Hot Runner vs. Cold Running Molds: Differences and Comparison
Learn about the differences between these mold designs and the advantages of each.
Injection molding is a manufacturing process that produces plastic components. It is a popular method for low-volume production, pilot-run, and prototyping of designs. Injection molding has two main types of mold designs: hot runner and cold runner. A hot runner mold uses a heated runner to transfer molten thermoplastic or polymer to the mold cavity where the final product takes on its shape. A cold runner mold uses an unheated runner channel to transfer the molten material from the machine nozzle to the mold cavity.
While these two methods both produce plastic parts, hot runner mold and cold runner mold systems differ in terms of cost, speed, and accuracy of the molded parts. Hot runner molds are more expensive to set up and maintain than their cold runner counterparts. But, hot runner molds produce parts with a higher degree of tolerance and have a shorter lead time. A cold runner mold, on the other hand, is more affordable and works with a vast array of thermoplastic materials including heat-sensitive types.
This article will compare hot runner vs. cold runner, examine their advantages and disadvantages, as well as discuss the alternatives to both.
A hot runner is an injection molding system that utilizes a manifold as the heating element. It was first manufactured and commercialized by Mold-Masters Ltd in 1963. The runner, which is made up of two plates, is heated along with the molten thermoplastic. As the molten plastic flows through the runner, the manifold ensures uniformity in the temperature of the heating cylinder and the runner. The molten plastic is fed to the nozzle, which in turn fills the mold cavity. Afterward, the molded plastic is ejected free of the runner.

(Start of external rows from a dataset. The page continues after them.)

-- pv_equiv track=rewrite | github.com/renemoll/advent_of_code | 2024/days/day_19.py | is_design_possible
-- ===== SOURCE A (Python) =====
-- import functools
--
-- def is_design_possible(design: str, patterns: list[str]) -> bool:
--     @functools.cache
--     def is_possible(design) -> bool:
--         return (
--             1
--             if len(design) == 0
--             else sum(
--                 is_possible(design[len(p) :]) for p in patterns if design.startswith(p)
--             )
--         )
--
--     return is_possible(design)
-- ===== SOURCE B (Python) =====
-- def is_design_possible(design: str, patterns: list[str]) -> bool:
--     n = len(design)
--     dp = [0] * (n + 1)
--     dp[n] = 1
--     for i in range(n - 1, -1, -1):
--         dp[i] = sum(dp[i + len(p)] for p in patterns if design.startswith(p, i))
--     return dp[0]
-- ===== Notes on version B (the rewrite author's own statement) =====
-- stated objective: alternative
-- what changed: Replaced the memoized top-down recursion (functools.cache over suffixes) with an explicit bottom-up DP array over positions, filled back to front with no recursion or cache.
import Mathlib
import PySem

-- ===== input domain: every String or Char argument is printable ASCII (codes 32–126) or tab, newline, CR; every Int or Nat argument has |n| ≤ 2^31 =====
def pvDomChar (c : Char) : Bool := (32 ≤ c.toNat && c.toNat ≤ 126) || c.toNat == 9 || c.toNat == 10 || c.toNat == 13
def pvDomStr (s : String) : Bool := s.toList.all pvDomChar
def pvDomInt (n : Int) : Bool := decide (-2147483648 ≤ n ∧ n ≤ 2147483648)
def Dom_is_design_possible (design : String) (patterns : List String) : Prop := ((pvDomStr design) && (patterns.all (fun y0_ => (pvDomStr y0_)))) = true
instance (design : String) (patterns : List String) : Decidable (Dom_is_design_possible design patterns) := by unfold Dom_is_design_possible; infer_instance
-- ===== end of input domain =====

-- B replaces A's memoized top-down recursion with a bottom-up DP array over suffix positions (objective: alternative).


-- ===== PORT A =====
-- A's inner `is_possible`: plain recursion on the suffix (functools.cache is a pure
-- optimisation and does not change the value).  Recursion is realised with fuel;
-- inside Pre_ every recursive call strictly shortens the suffix, so the fuel
-- `design.length + 1` is never exhausted (the fuel-out value 0 is unreachable there).
def isPossibleA (patterns : List String) : Nat → List Char → Int
  | 0, _ => 0
  | fuel + 1, d =>
      if d = [] then 1
      else
        -- sum(is_possible(design[len(p):]) for p in patterns if design.startswith(p))
        patterns.foldl
          (fun acc p =>
            if p.toList.isPrefixOf d then
              acc + isPossibleA patterns fuel (d.drop p.toList.length)
            else acc) 0

def is_design_possible (design : String) (patterns : List String) : Int :=
  isPossibleA patterns (design.toList.length + 1) design.toList

-- ===== PORT B =====
-- dp[i + len(p)] read while dp[i] is being computed: for an empty pattern Python reads
-- the cell's initial 0, hence the k = 0 case below.
def dpRead (dp : List Int) (k : Nat) : Int :=
  if k = 0 then 0 else dp.getD (k - 1) 0

-- builds the dp list for a suffix d: element j is dp[i + j] of Source B's array,
-- constructed back to front exactly as the loop `for i in range(n-1, -1, -1)` does.
def dpB (patterns : List String) : List Char → List Int
  | [] => [1]
  | c :: rest =>
      let dp := dpB patterns rest
      (patterns.foldl
        (fun acc p =>
          if p.toList.isPrefixOf (c :: rest) then acc + dpRead dp p.toList.length
          else acc) 0) :: dp

def is_design_possible_alt (design : String) (patterns : List String) : Int :=
  (dpB patterns design.toList).headD 0

-- ===== PRECONDITION & SPEC =====
-- Pre_ excludes exactly the inputs where A raises RecursionError: a nonempty design
-- together with the empty string among the patterns (design[0:] = design loops forever).
def Pre_is_design_possible (design : String) (patterns : List String) : Prop :=
  design.toList = [] ∨ "" ∉ patterns
instance (design : String) (patterns : List String) : Decidable (Pre_is_design_possible design patterns) := by unfold Pre_is_design_possible; infer_instance

def pvWitness_is_design_possible : String × List String := ("abc", ["a", "bc", "b", "c"])

def Spec_is_design_possible (design : String) (patterns : List String) (out : Int) : Prop := out = is_design_possible_alt design patterns
instance (design : String) (patterns : List String) (out : Int) : Decidable (Spec_is_design_possible design patterns out) := by unfold Spec_is_design_possible; infer_instance

-- ===== CLAIM (what is proved, stated in full; the proofs are below) =====
def Claim_equal_is_design_possible : Prop := ∀ (design : String) (patterns : List String), Dom_is_design_possible design patterns → Pre_is_design_possible design patterns → Spec_is_design_possible design patterns (is_design_possible design patterns)

-- ===== LEMMAS AND PROOFS =====

-- element j of the dp list for d is the head of the dp list for d.drop j
theorem dpB_getD (patterns : List String) :
    ∀ (j : Nat) (d : List Char), j ≤ d.length →
      (dpB patterns d).getD j 0 = (dpB patterns (d.drop j)).headD 0 := by
  intro j
  induction j with
  | zero =>
      intro d _
      cases d <;> simp [dpB]
  | succ j ih =>
      intro d hj
      cases d with
      | nil => simp at hj
      | cons c rest =>
          simp only [dpB, List.drop_succ_cons]
          rw [List.getD_cons_succ]
          exact ih rest (by simpa using hj)

-- main invariant: with no empty pattern and enough fuel, A's recursion computes
-- the head of B's dp list
theorem isPossibleA_eq_dpB (patterns : List String) (hne : "" ∉ patterns) :
    ∀ (fuel : Nat) (d : List Char), d.length ≤ fuel →
      isPossibleA patterns (fuel + 1) d = (dpB patterns d).headD 0 := by
  intro fuel
  induction fuel with
  | zero =>
      intro d hd
      have hd0 : d = [] := List.eq_nil_of_length_eq_zero (Nat.le_zero.mp hd)
      subst hd0
      simp [isPossibleA, dpB]
  | succ n ih =>
      intro d hd
      cases d with
      | nil => simp [isPossibleA, dpB]
      | cons c rest =>
          show (if (c :: rest) = [] then (1 : Int) else
              patterns.foldl
                (fun acc p =>
                  if p.toList.isPrefixOf (c :: rest) then
                    acc + isPossibleA patterns (n + 1) ((c :: rest).drop p.toList.length)
                  else acc) 0) = _
          rw [if_neg (by simp)]
          simp only [dpB, List.headD_cons]
          -- the two folds agree term by term for every pattern in the list
          refine PySem.List.foldl_congr_mem
            (f := fun (acc : Int) (p : String) =>
              if p.toList.isPrefixOf (c :: rest) then
                acc + isPossibleA patterns (n + 1) ((c :: rest).drop p.toList.length)
              else acc)
            (g := fun (acc : Int) (p : String) =>
              if p.toList.isPrefixOf (c :: rest) then
                acc + dpRead (dpB patterns rest) p.toList.length
              else acc) (l := patterns) (init := 0) ?_
          intro acc p hp
          dsimp only
          by_cases hpre : p.toList.isPrefixOf (c :: rest)
          · rw [if_pos hpre, if_pos hpre]
            -- p is a nonempty prefix: p.toList = q :: qs
            have hpne : p.toList ≠ [] := by
              intro h0
              have hpeq : p = "" := by
                have := congrArg String.ofList h0
                simpa using this
              exact hne (hpeq ▸ hp)
            obtain ⟨q, qs, hq⟩ := List.exists_cons_of_ne_nil hpne
            have hlen : p.toList.length = qs.length + 1 := by rw [hq]; simp
            have hplen : p.toList.length ≤ rest.length + 1 :=
              by simpa using (List.IsPrefix.length_le (List.isPrefixOf_iff_prefix.mp hpre))
            have hqs : qs.length ≤ rest.length := by omega
            have hdrop : (c :: rest).drop p.toList.length = rest.drop qs.length := by
              rw [hlen]; simp
            have hrec : isPossibleA patterns (n + 1) ((c :: rest).drop p.toList.length)
                = (dpB patterns ((c :: rest).drop p.toList.length)).headD 0 := by
              apply ih
              rw [hdrop]
              have hr : rest.length ≤ n := by simpa using hd
              have : (rest.drop qs.length).length = rest.length - qs.length := by simp
              omega
            rw [hrec, hdrop]
            unfold dpRead
            rw [if_neg (by omega), hlen]
            simp only [Nat.add_sub_cancel]
            rw [dpB_getD patterns qs.length rest hqs]
          · rw [if_neg hpre, if_neg hpre]

-- ===== VERDICT (by name: the statement is the Claim_ definition above) =====
theorem is_design_possible_spec : Claim_equal_is_design_possible := by
  intro design patterns _ hpre
  unfold Spec_is_design_possible is_design_possible is_design_possible_alt
  rcases hpre with h0 | hne
  · rw [h0]; simp [isPossibleA, dpB]
  · exact isPossibleA_eq_dpB patterns hne design.toList.length design.toList le_rfl
def pvWitness_file_data_reducer_py : (Option (List (String × List (String × String)))) × (List (String × Option (List (String × String)))) :=
  (some [("a", [("content", "x")])], [("a", none), ("b", some [("content", "y")])])

def Spec_file_data_reducer_py (left : Option (List (String × List (String × String)))) (right : List (String × Option (List (String × String)))) (out : List (String × List (String × String))) : Prop := out = file_data_reducer_py_alt left right
instance (left : Option (List (String × List (String × String)))) (right : List (String × Option (List (String × String)))) (out : List (String × List (String × String))) : Decidable (Spec_file_data_reducer_py left right out) := by unfold Spec_file_data_reducer_py; infer_instance

-- ===== CLAIM (what is proved, stated in full; the proofs are below) =====
def Claim_equal_file_data_reducer_py : Prop := ∀ (left : Option (List (String × List (String × String)))) (right : List (String × Option (List (String × String)))), Dom_file_data_reducer_py left right → Pre_file_data_reducer_py left right → Spec_file_data_reducer_py left right (file_data_reducer_py left right)
-- pv_equiv track=rewrite | github.com/kuklinistvan/pykuklin | src/pykuklin/conan/tools.py | merge_flag_dictionaries
-- ===== SOURCE A (Python) =====
-- from typing import Dict
-- from copy import deepcopy
--
-- def merge_flag_dictionaries(a: Dict[str, str], b: Dict[str, str]) -> Dict[str, str]:
--     """
--         >>> a = {'CFLAGS': '-1'}
--         >>> b = {'CFLAGS': ' -2'}
--         >>> merge_flag_dictionaries(a, b)
--         {'CFLAGS': '-1 -2'}
--     """
--
--     a_copy = deepcopy(a)
--     b_copy = deepcopy(b)
--
--     merged_entries = {}
--
--     for i in a_copy.items():
--         for j in b_copy.items():
--             if i[0] == j[0]:
--                 matching_entry_name = i[0]
--                 content_first = i[1]
--                 content_second = j[1]
--
--                 merged_entries[matching_entry_name] = ' '.join([content_first, content_second])
--
--     for i in merged_entries.items():
--         del a_copy[i[0]]
--         del b_copy[i[0]]
--
--     a_left = a_copy
--     b_left = b_copy
--
--     return {**a_left, **b_left, **merged_entries}
-- ===== SOURCE B (Python) =====
-- def merge_flag_dictionaries(a, b):
--     out = {k: v for k, v in a.items() if k not in b}
--     out.update((k, v) for k, v in b.items() if k not in a)
--     out.update((k, ' '.join([v, b[k]])) for k, v in a.items() if k in b)
--     return out
-- ===== Notes on version B (the rewrite author's own statement) =====
-- stated objective: simpler
-- what changed: A's three phases (a nested intersection loop building merged entries, a deletion loop stripping them from copies of both inputs, and a three-way dict unpack) are replaced by three independent single-pass comprehensions over a.items()/b.items() that directly emit a-only entries, b-only entries, and joined shared entries in the same order; no deepcopy and no deletion.
import Mathlib
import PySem

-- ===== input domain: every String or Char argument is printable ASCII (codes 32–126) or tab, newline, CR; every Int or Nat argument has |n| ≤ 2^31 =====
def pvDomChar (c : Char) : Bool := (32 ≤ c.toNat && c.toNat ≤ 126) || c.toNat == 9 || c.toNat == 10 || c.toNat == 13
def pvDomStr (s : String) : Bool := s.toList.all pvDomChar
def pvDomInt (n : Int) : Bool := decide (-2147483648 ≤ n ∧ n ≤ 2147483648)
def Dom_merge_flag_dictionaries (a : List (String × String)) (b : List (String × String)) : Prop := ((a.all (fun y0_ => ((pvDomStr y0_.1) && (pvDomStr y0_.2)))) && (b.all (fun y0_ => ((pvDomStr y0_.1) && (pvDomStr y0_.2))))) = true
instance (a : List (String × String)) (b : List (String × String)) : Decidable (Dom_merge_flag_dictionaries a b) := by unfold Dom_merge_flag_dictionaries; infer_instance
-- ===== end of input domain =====
-- pv_equiv track=rewrite | github.com/svend4/meta | projects/hexglyph/solan_recurrence.py | recurrence_matrix
-- ===== SOURCE A (Python) =====
-- _DEFAULT_EPS   = 0           # exact recurrence
--
-- def state_hamming(row1: list[int], row2: list[int]) -> int:
--     """Суммарное Q6-хэмминг-расстояние между двумя состояниями CA."""
--     return sum(bin(a ^ b).count('1') for a, b in zip(row1, row2))
--
-- def recurrence_matrix(
--     rows: list[list[int]],
--     eps:  int = _DEFAULT_EPS,
-- ) -> list[list[int]]:
--     """Рекуррентная матрица R[i][j] = 1 iff H(row_i, row_j) ≤ ε."""
--     N = len(rows)
--     R: list[list[int]] = []
--     for i in range(N):
--         r: list[int] = []
--         for j in range(N):
--             r.append(1 if state_hamming(rows[i], rows[j]) <= eps else 0)
--         R.append(r)
--     return R
-- ===== SOURCE B (Python) =====
-- def recurrence_matrix(rows: list[list[int]], eps: int = 0) -> list[list[int]]:
--     # Two staged passes exploiting symmetry of Hamming distance:
--     # (1) compute only the upper triangle tri[i] = thresholds for j in i..N-1,
--     # (2) assemble the full matrix reading the lower triangle from the triangle.
--     N = len(rows)
--     tri = [[1 if sum((a ^ b).bit_count() for a, b in zip(rows[i], rows[j])) <= eps else 0
--             for j in range(i, N)]
--            for i in range(N)]
--     return [[tri[i][j - i] if j >= i else tri[j][i - j] for j in range(N)]
--             for i in range(N)]
-- ===== Notes on version B (the rewrite author's own statement) =====
-- stated objective: faster
-- what changed: B replaces A's full N x N double loop of appends by two staged comprehensions: it first computes only the upper triangle of threshold values (using int.bit_count over zipped rows instead of bin().count), then assembles the full matrix by index arithmetic, mirroring the lower triangle from the triangle table, so only about half the Hamming distances are computed.
import Mathlib
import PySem

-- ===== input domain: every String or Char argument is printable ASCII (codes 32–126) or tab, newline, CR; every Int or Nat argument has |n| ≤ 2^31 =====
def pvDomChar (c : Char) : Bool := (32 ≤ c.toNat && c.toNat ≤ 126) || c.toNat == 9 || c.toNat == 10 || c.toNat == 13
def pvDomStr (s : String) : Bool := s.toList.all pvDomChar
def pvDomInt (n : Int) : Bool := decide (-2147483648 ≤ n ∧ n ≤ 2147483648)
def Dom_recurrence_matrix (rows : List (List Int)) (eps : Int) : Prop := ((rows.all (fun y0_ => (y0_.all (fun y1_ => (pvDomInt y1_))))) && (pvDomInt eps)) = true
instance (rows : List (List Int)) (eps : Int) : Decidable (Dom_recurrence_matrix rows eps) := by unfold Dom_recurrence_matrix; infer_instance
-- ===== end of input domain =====

-- B computes only the upper triangle of threshold values in a first pass, then assembles
-- the full matrix in a second pass, mirroring the lower triangle by symmetry of the
-- Hamming distance; same matrix, about half the distance computations.

-- ===== PORT A =====
-- state_hamming: sum(bin(a ^ b).count('1') for a, b in zip(row1, row2));
-- bin(x).count('1') on Python ints (incl. negatives) = PySem.Int.bitCount (reads |n|), exact.
def state_hamming (row1 row2 : List Int) : Int :=
  (row1.zip row2).foldl (fun acc p => acc + (PySem.Int.bitCount (PySem.Int.bxor p.1 p.2) : Int)) 0

def recurrence_matrix (rows : List (List Int)) (eps : Int) : List (List Int) :=
  let N := rows.length
  (List.range N).foldl (fun R i =>
    R ++ [(List.range N).foldl (fun r j =>
      r ++ [if state_hamming (rows.getD i []) (rows.getD j []) ≤ eps then 1 else 0]) []]) []

-- ===== PORT B =====
-- sum((a ^ b).bit_count() for a, b in zip(rows[i], rows[j])); int.bit_count on negatives
-- counts the bits of |n|, which is PySem.Int.bitCount, exact.
def hamming_alt (r1 r2 : List Int) : Int :=
  ((r1.zip r2).map (fun p => (PySem.Int.bitCount (PySem.Int.bxor p.1 p.2) : Int))).sum

def recurrence_matrix_alt (rows : List (List Int)) (eps : Int) : List (List Int) :=
  let N := rows.length
  let tri := (List.range N).map (fun i =>
    (List.range' i (N - i)).map (fun j =>
      if hamming_alt (rows.getD i []) (rows.getD j []) ≤ eps then (1 : Int) else 0))
  (List.range N).map (fun i => (List.range N).map (fun j =>
    if i ≤ j then (tri.getD i []).getD (j - i) 0 else (tri.getD j []).getD (i - j) 0))

-- ===== PRECONDITION & SPEC =====
def Spec_recurrence_matrix (rows : List (List Int)) (eps : Int) (out : List (List Int)) : Prop := out = recurrence_matrix_alt rows eps
instance (rows : List (List Int)) (eps : Int) (out : List (List Int)) : Decidable (Spec_recurrence_matrix rows eps out) := by unfold Spec_recurrence_matrix; infer_instance

-- ===== CLAIM (what is proved, stated in full; the proofs are below) =====
def Claim_equal_recurrence_matrix : Prop := ∀ (rows : List (List Int)) (eps : Int), Dom_recurrence_matrix rows eps → Spec_recurrence_matrix rows eps (recurrence_matrix rows eps)

-- ===== LEMMAS AND PROOFS =====

-- the entry both programs compute
def pvCell (rows : List (List Int)) (eps : Int) (i j : Nat) : Int :=
  if state_hamming (rows.getD i []) (rows.getD j []) ≤ eps then 1 else 0

lemma hamming_alt_eq (r1 r2 : List Int) : hamming_alt r1 r2 = state_hamming r1 r2 := by
  unfold hamming_alt state_hamming
  rw [List.sum_eq_foldl, List.foldl_map]

lemma state_hamming_comm (r1 r2 : List Int) : state_hamming r1 r2 = state_hamming r2 r1 := by
  rw [← hamming_alt_eq, ← hamming_alt_eq]
  unfold hamming_alt
  induction r1 generalizing r2 with
  | nil => cases r2 <;> rfl
  | cons a t ih =>
    cases r2 with
    | nil => rfl
    | cons b s => simp [PySem.Int.bxor_comm, ih s]

lemma pvCell_comm (rows : List (List Int)) (eps : Int) (i j : Nat) :
    pvCell rows eps i j = pvCell rows eps j i := by
  unfold pvCell; rw [state_hamming_comm]

lemma foldl_append_singleton_map {α β : Type} (f : α → β) (l : List α) (init : List β) :
    l.foldl (fun r x => r ++ [f x]) init = init ++ l.map f := by
  induction l generalizing init with
  | nil => simp
  | cons a t ih => simp [ih]

lemma getD_map_range {α : Type} (f : Nat → α) (n j : Nat) (d : α) (h : j < n) :
    ((List.range n).map f).getD j d = f j := by
  rw [List.getD_eq_getElem?_getD]; simp [h]

lemma getD_map_range' {α : Type} (f : Nat → α) (s n k : Nat) (d : α) (h : k < n) :
    ((List.range' s n).map f).getD k d = f (s + k) := by
  rw [List.getD_eq_getElem?_getD]; simp [h]

-- A computes the full map matrix
lemma recurrence_matrix_eq_map (rows : List (List Int)) (eps : Int) :
    recurrence_matrix rows eps
      = (List.range rows.length).map (fun i => (List.range rows.length).map (pvCell rows eps i)) := by
  unfold recurrence_matrix
  rw [foldl_append_singleton_map (fun i => (List.range rows.length).foldl (fun r j =>
      r ++ [if state_hamming (rows.getD i []) (rows.getD j []) ≤ eps then 1 else 0]) [])]
  simp only [List.nil_append]
  refine List.map_congr_left (fun i _ => ?_)
  rw [foldl_append_singleton_map]
  simp [pvCell]

-- B's two staged passes also build the map matrix
lemma recurrence_matrix_alt_eq_map (rows : List (List Int)) (eps : Int) :
    recurrence_matrix_alt rows eps
      = (List.range rows.length).map (fun i => (List.range rows.length).map (pvCell rows eps i)) := by
  unfold recurrence_matrix_alt
  refine List.map_congr_left (fun i hi => ?_)
  refine List.map_congr_left (fun j hj => ?_)
  have hiN : i < rows.length := List.mem_range.mp hi
  have hjN : j < rows.length := List.mem_range.mp hj
  by_cases hij : i ≤ j
  · rw [if_pos hij,
      getD_map_range (fun i => (List.range' i (rows.length - i)).map (fun j =>
        if hamming_alt (rows.getD i []) (rows.getD j []) ≤ eps then (1 : Int) else 0)) _ i [] hiN,
      getD_map_range' _ i (rows.length - i) (j - i) 0 (by omega),
      Nat.add_sub_cancel' hij, hamming_alt_eq]
    rfl
  · have hji : j ≤ i := le_of_not_ge hij
    rw [if_neg hij,
      getD_map_range (fun i => (List.range' i (rows.length - i)).map (fun j =>
        if hamming_alt (rows.getD i []) (rows.getD j []) ≤ eps then (1 : Int) else 0)) _ j [] hjN,
      getD_map_range' _ j (rows.length - j) (i - j) 0 (by omega),
      Nat.add_sub_cancel' hji, hamming_alt_eq]
    exact (show pvCell rows eps j i = pvCell rows eps i j from pvCell_comm rows eps j i)

-- ===== VERDICT (by name: the statement is the Claim_ definition above) =====
theorem recurrence_matrix_spec : Claim_equal_recurrence_matrix := by
  intro rows eps _
  unfold Spec_recurrence_matrix
  rw [recurrence_matrix_eq_map, recurrence_matrix_alt_eq_map]
-- pv_equiv track=rewrite | github.com/nimrodmls/huji-cs-intro | week11/assignment/ex11_utils.py | create_words_dict
-- ===== SOURCE A (Python) =====
-- from typing import List, Tuple, Iterable, Optional, Dict, Callable, Set
--
-- WordsDictionary = Dict[int, Dict[str, Set]]
--
-- def create_words_dict(words: Iterable[str]) -> WordsDictionary:
--     """
--     Creates a sorted words dictionary according to the specification
--     further documented in the top of the file.
--     """
--     sorted_dict = {}
--     for word in words:
--         if len(word) not in sorted_dict:
--             sorted_dict[len(word)] = {}
--
--         anagram = "".join(sorted(word))
--         if anagram not in sorted_dict[len(word)]:
--             sorted_dict[len(word)][anagram] = set()
--
--         sorted_dict[len(word)][anagram].add(word)
--
--     return sorted_dict
-- ===== SOURCE B (Python) =====
-- def create_words_dict(words):
--     # Staged grouping by repeated selection: first collect the distinct lengths
--     # (in first-occurrence order), then for each length the distinct anagram
--     # signatures among the words of that length, then select each group's words.
--     words = list(words)
--     return {
--         length: {
--             sig: {w for w in words
--                   if len(w) == length and "".join(sorted(w)) == sig}
--             for sig in dict.fromkeys(
--                 "".join(sorted(w)) for w in words if len(w) == length)
--         }
--         for length in dict.fromkeys(len(w) for w in words)
--     }
-- ===== Notes on version B (the rewrite author's own statement) =====
-- stated objective: alternative
-- what changed: Replaces A's single-pass incremental nested hash-bucketing with staged grouping by repeated selection: dedup the lengths in first-occurrence order, then per length dedup the anagram signatures, then build each group by filtering the word list.
import Mathlib
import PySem

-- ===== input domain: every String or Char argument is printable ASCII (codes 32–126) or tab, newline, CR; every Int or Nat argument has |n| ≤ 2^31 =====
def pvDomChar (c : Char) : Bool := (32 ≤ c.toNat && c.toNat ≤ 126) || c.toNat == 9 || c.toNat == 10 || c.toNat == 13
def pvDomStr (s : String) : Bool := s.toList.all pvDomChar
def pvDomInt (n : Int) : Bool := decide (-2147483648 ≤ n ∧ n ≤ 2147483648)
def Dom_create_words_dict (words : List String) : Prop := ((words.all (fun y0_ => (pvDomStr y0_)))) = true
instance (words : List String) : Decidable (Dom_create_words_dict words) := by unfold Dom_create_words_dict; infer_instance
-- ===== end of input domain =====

Compared to the cold runner mold, the hot runner mold produces more parts per unit time.
Some advantages of hot runner vs. cold running molds are:
- Hot runner molds do not need the help of robotics to separate the runner from the mold, unlike the cold runner mold.
- The parts produced by hot runner molds are more precise in their dimensions than those from cold runner molds.
- Larger volumes and sizes of parts can be produced by hot runner molds.
Some of the disadvantages of hot runner vs. cold running are:
- Hot runner molds have higher maintenance costs compared to cold running molds.
- Hot runner molds do not suit some heat-sensitive thermoplastic materials compared to cold running molds.
- It is difficult to make color changes in hot runner molds.
Cold running molds use unheated runners to convey molten thermoplastic material from the nozzle to the mold or cavities. These are made up of two or three plates, depending on the design. When the process is complete, the runner comes out attached to the molded part. A cold running mold is sometimes preferred over a hot runner mold because of the low setup and maintenance cost.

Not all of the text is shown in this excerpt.